Entendendo o esgoto “certo”
Esgoto pluvial – é a rede de galerias, encanamentos, e arroios (canalizados ou não) que escoam a água da chuva, que contribuem para a boa irrigação do solo, evitando alagamentos, erosão, etc. Ligam-se à residência para escoar a água recolhida nas calhas, nos bueiros, escoadouros, nos gramados, etc.
Esgoto cloacal – é a rede de galerias, encanamentos, que têm a função de levar o esgoto doméstico (das pias, dos vasos sanitários, do ralo do chuveiro) para um sistema de tratamento.
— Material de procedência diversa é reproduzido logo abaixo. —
-- pv_equiv track=rewrite | github.com/luzhouuu/omni_parser | src/browser_agent/models/ui_element.py | classify_element_type
-- ===== SOURCE A (Python) =====
-- from enum import Enum
--
-- class ElementType(str, Enum):
--     """Types of UI elements detected by OmniParser."""
--
--     BUTTON = "button"
--     INPUT = "input"
--     LINK = "link"
--     DROPDOWN = "dropdown"
--     CHECKBOX = "checkbox"
--     RADIO = "radio"
--     TEXT = "text"
--     IMAGE = "image"
--     ICON = "icon"
--     TAB = "tab"
--     MENU = "menu"
--     OTHER = "other"
--
-- def classify_element_type(caption: str) -> ElementType:
--     """Infer element type from caption text.
--
--     Args:
--         caption: The caption or description of the element
--
--     Returns:
--         Inferred ElementType
--     """
--     caption_lower = caption.lower()
--
--     # Button indicators
--     if any(w in caption_lower for w in ["button", "submit", "click", "btn", "save", "cancel", "ok", "confirm"]):
--         return ElementType.BUTTON
--
--     # Input indicators
--     if any(w in caption_lower for w in ["input", "field", "text box", "textbox", "search", "enter"]):
--         return ElementType.INPUT
--
--     # Link indicators
--     if any(w in caption_lower for w in ["link", "href", "navigate", "go to"]):
--         return ElementType.LINK
--
--     # Dropdown indicators
--     if any(w in caption_lower for w in ["dropdown", "select", "menu", "combobox", "picker"]):
--         return ElementType.DROPDOWN
--
--     # Checkbox indicators
--     if any(w in caption_lower for w in ["checkbox", "check box", "toggle"]):
--         return ElementType.CHECKBOX
--
--     # Radio indicators
--     if any(w in caption_lower for w in ["radio", "option"]):
--         return ElementType.RADIO
--
--     # Tab indicators
--     if any(w in caption_lower for w in ["tab", "panel"]):
--         return ElementType.TAB
--
--     # Icon indicators
--     if any(w in caption_lower for w in ["icon", "logo", "image", "avatar"]):
--         return ElementType.ICON
--
--     # Text indicators
--     if any(w in caption_lower for w in ["text", "label", "heading", "title", "paragraph"]):
--         return ElementType.TEXT
--
--     return ElementType.OTHER
-- ===== SOURCE B (Python) =====
-- from enum import Enum
--
-- class ElementType(str, Enum):
--     """Types of UI elements detected by OmniParser."""
--
--     BUTTON = "button"
--     INPUT = "input"
--     LINK = "link"
--     DROPDOWN = "dropdown"
--     CHECKBOX = "checkbox"
--     RADIO = "radio"
--     TEXT = "text"
--     IMAGE = "image"
--     ICON = "icon"
--     TAB = "tab"
--     MENU = "menu"
--     OTHER = "other"
--
-- # Flat keyword -> priority map (lower number = higher priority).
-- _KW_PRIORITY = {
--     "button": 0, "submit": 0, "click": 0, "btn": 0, "save": 0, "cancel": 0, "ok": 0, "confirm": 0,
--     "input": 1, "field": 1, "text box": 1, "textbox": 1, "search": 1, "enter": 1,
--     "link": 2, "href": 2, "navigate": 2, "go to": 2,
--     "dropdown": 3, "select": 3, "menu": 3, "combobox": 3, "picker": 3,
--     "checkbox": 4, "check box": 4, "toggle": 4,
--     "radio": 5, "option": 5,
--     "tab": 6, "panel": 6,
--     "icon": 7, "logo": 7, "image": 7, "avatar": 7,
--     "text": 8, "label": 8, "heading": 8, "title": 8, "paragraph": 8,
-- }
--
-- _TYPES = [ElementType.BUTTON, ElementType.INPUT, ElementType.LINK, ElementType.DROPDOWN,
--           ElementType.CHECKBOX, ElementType.RADIO, ElementType.TAB, ElementType.ICON,
--           ElementType.TEXT]
--
-- def classify_element_type(caption: str) -> ElementType:
--     """Collect every keyword occurring in the caption and let the one with the
--     lowest priority number decide the type."""
--     caption_lower = caption.lower()
--     best = min((p for kw, p in _KW_PRIORITY.items() if kw in caption_lower), default=None)
--     return ElementType.OTHER if best is None else _TYPES[best]
-- ===== Notes on version B (the rewrite author's own statement) =====
-- stated objective: alternative
-- what changed: Instead of a priority if-chain that stops at the first matching keyword group, B builds a flat keyword-to-priority map, collects ALL keywords occurring in the caption, and returns the type of the minimum priority found (min-aggregation over a dict comprehension/generator instead of an early-exit branch chain).
import Mathlib
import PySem

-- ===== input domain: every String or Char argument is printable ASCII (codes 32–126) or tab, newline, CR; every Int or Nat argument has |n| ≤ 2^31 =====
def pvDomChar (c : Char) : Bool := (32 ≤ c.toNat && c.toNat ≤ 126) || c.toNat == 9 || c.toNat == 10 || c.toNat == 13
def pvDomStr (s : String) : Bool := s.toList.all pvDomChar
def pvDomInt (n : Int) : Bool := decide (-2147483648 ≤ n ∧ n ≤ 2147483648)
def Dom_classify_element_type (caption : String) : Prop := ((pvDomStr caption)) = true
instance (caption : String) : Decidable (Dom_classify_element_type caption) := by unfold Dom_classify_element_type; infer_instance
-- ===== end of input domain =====

-- ===== PORT A =====
def classify_element_type (caption : String) : String :=
  let caption_lower := PySem.Str.lower caption
  if (["button", "submit", "click", "btn", "save", "cancel", "ok", "confirm"].any (fun w => PySem.Str.isIn w caption_lower)) then "button"
  else if (["input", "field", "text box", "textbox", "search", "enter"].any (fun w => PySem.Str.isIn w caption_lower)) then "input"
  else if (["link", "href", "navigate", "go to"].any (fun w => PySem.Str.isIn w caption_lower)) then "link"
  else if (["dropdown", "select", "menu", "combobox", "picker"].any (fun w => PySem.Str.isIn w caption_lower)) then "dropdown"
  else if (["checkbox", "check box", "toggle"].any (fun w => PySem.Str.isIn w caption_lower)) then "checkbox"
  else if (["radio", "option"].any (fun w => PySem.Str.isIn w caption_lower)) then "radio"
  else if (["tab", "panel"].any (fun w => PySem.Str.isIn w caption_lower)) then "tab"
  else if (["icon", "logo", "image", "avatar"].any (fun w => PySem.Str.isIn w caption_lower)) then "icon"
  else if (["text", "label", "heading", "title", "paragraph"].any (fun w => PySem.Str.isIn w caption_lower)) then "text"
  else "other"

-- ===== PORT B =====
-- B: flat keyword→priority map; all keywords occurring in the caption are collected
-- and the smallest priority wins (min-aggregation instead of a first-match chain). Objective: alternative.
def pvKwPriority : List (String × Nat) :=
  [("button", 0), ("submit", 0), ("click", 0), ("btn", 0), ("save", 0), ("cancel", 0), ("ok", 0), ("confirm", 0),
   ("input", 1), ("field", 1), ("text box", 1), ("textbox", 1), ("search", 1), ("enter", 1),
   ("link", 2), ("href", 2), ("navigate", 2), ("go to", 2),
   ("dropdown", 3), ("select", 3), ("menu", 3), ("combobox", 3), ("picker", 3),
   ("checkbox", 4), ("check box", 4), ("toggle", 4),
   ("radio", 5), ("option", 5),
   ("tab", 6), ("panel", 6),
   ("icon", 7), ("logo", 7), ("image", 7), ("avatar", 7),
   ("text", 8), ("label", 8), ("heading", 8), ("title", 8), ("paragraph", 8)]

def pvTypes : List String :=
  ["button", "input", "link", "dropdown", "checkbox", "radio", "tab", "icon", "text"]

-- running minimum of an optional accumulator (port of Python's min(…, default=None))
def pvOmin : Option Nat → Nat → Nat
  | none, p => p
  | some q, p => min q p

def classify_element_type_alt (caption : String) : String :=
  let caption_lower := PySem.Str.lower caption
  let best := pvKwPriority.foldl
    (fun acc kp => if PySem.Str.isIn kp.1 caption_lower then some (pvOmin acc kp.2) else acc) none
  match best with
  | none => "other"
  | some p => pvTypes.getD p "other"   -- _TYPES[best]; best is always 0..8, in range

-- ===== PRECONDITION & SPEC =====
def Spec_classify_element_type (caption : String) (out : String) : Prop := out = classify_element_type_alt caption
instance (caption : String) (out : String) : Decidable (Spec_classify_element_type caption out) := by unfold Spec_classify_element_type; infer_instance

-- ===== CLAIM (what is proved, stated in full; the proofs are below) =====
def Claim_equal_classify_element_type : Prop := ∀ (caption : String), Dom_classify_element_type caption → Spec_classify_element_type caption (classify_element_type caption)

-- ===== LEMMAS AND PROOFS =====

-- Folding B's min-step over one priority segment (all keywords tagged p):
-- the accumulator becomes `some (pvOmin acc p)` iff some keyword of the segment matches.
lemma pvSeg (cl : String) (p : Nat) :
    ∀ (kws : List String) (acc : Option Nat),
      List.foldl (fun acc kp => if PySem.Str.isIn kp.1 cl then some (pvOmin acc kp.2) else acc) acc
        (kws.map (fun k => (k, p)))
      = if kws.any (fun w => PySem.Str.isIn w cl) then some (pvOmin acc p) else acc := by
  intro kws
  induction kws with
  | nil => intro acc; simp
  | cons k rest ih =>
    intro acc
    simp only [List.map_cons, List.foldl_cons, List.any_cons]
    by_cases h : PySem.Str.isIn k cl = true
    · rw [if_pos h, ih]
      have hcol : pvOmin (some (pvOmin acc p)) p = pvOmin acc p := by
        cases acc <;> simp [pvOmin]
      rw [hcol]
      simp only [h, Bool.true_or, ite_self]
      simp
    · have hb : PySem.Str.isIn k cl = false := by simpa using h
      rw [if_neg h, ih]
      simp only [hb, Bool.false_or]

-- The nine group-match booleans determine both results; checked over all 512 cases.
lemma pvKey : ∀ (c0 c1 c2 c3 c4 c5 c6 c7 c8 : Bool),
    (if c0 then "button" else if c1 then "input" else if c2 then "link"
     else if c3 then "dropdown" else if c4 then "checkbox" else if c5 then "radio"
     else if c6 then "tab" else if c7 then "icon" else if c8 then "text" else "other")
    = (let a0 : Option Nat := if c0 then some (pvOmin none 0) else none
       let a1 := if c1 then some (pvOmin a0 1) else a0
       let a2 := if c2 then some (pvOmin a1 2) else a1
       let a3 := if c3 then some (pvOmin a2 3) else a2
       let a4 := if c4 then some (pvOmin a3 4) else a3
       let a5 := if c5 then some (pvOmin a4 5) else a4
       let a6 := if c6 then some (pvOmin a5 6) else a5
       let a7 := if c7 then some (pvOmin a6 7) else a6
       let a8 := if c8 then some (pvOmin a7 8) else a7
       match a8 with
       | none => "other"
       | some p => pvTypes.getD p "other") := by
  decide

-- ===== VERDICT (by name: the statement is the Claim_ definition above) =====
set_option maxHeartbeats 1600000 in
theorem classify_element_type_spec : Claim_equal_classify_element_type := by
  intro caption _
  unfold Spec_classify_element_type classify_element_type classify_element_type_alt
  set cl := PySem.Str.lower caption with hcl
  have hsplit : pvKwPriority =
      (["button", "submit", "click", "btn", "save", "cancel", "ok", "confirm"].map (fun k => (k, 0))) ++
      (["input", "field", "text box", "textbox", "search", "enter"].map (fun k => (k, 1))) ++
      (["link", "href", "navigate", "go to"].map (fun k => (k, 2))) ++
      (["dropdown", "select", "menu", "combobox", "picker"].map (fun k => (k, 3))) ++
      (["checkbox", "check box", "toggle"].map (fun k => (k, 4))) ++
      (["radio", "option"].map (fun k => (k, 5))) ++
      (["tab", "panel"].map (fun k => (k, 6))) ++
      (["icon", "logo", "image", "avatar"].map (fun k => (k, 7))) ++
      (["text", "label", "heading", "title", "paragraph"].map (fun k => (k, 8))) := rfl
  rw [hsplit]
  simp only [List.foldl_append, pvSeg]
  exact pvKey _ _ _ _ _ _ _ _ _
Atualmente, o esgoto doméstico que corre ao lado do Dilúvio, na rede cloacal, apesar de ser separado do esgoto pluvial, ainda é lançado no Lago Guaíba, mesmo passando por um primeiro tratamento. Com os novos projetos que envolvem o Programa Socioambiental, o esgoto doméstico será levado até as estações de tratamento na Zona Sul da cidade.
(para mais detalhes, veja a postagem no blog sobre o programa Socioambiental)
Certo e errado na cidadania ambiental
Embora o diagnóstico necessário do esgoto “certo” ou “errado” seja importante do ponto de vista técnico, ele se desdobra em outro procedimento do ponto de vista dos usos cotidianos da água. É a confusão entre os diferentes “saneamentos” em jogo que abre espaço para o entendimento da realidade do ponto de vista socioambiental. Não é uma questão moral que está em jogo na destinação correta dos esgotos (certo ou errado), mas sim uma adesão a uma ética de cidadania ambiental. Do ponto de vista do morador, o esgoto poderia ser simplesmente a água “servida” que ele precisa enviar para fora do seu espaço doméstico. Nossa cultura ocidental elaborou, em um longo processo civilizatório, tecnologias como o próprio sistema de saneamento para retirar da paisagem urbana, remover das preocupações cotidianas, a sujeira. Quem gosta de pensar em sujeira? Quem conversa sobre ela?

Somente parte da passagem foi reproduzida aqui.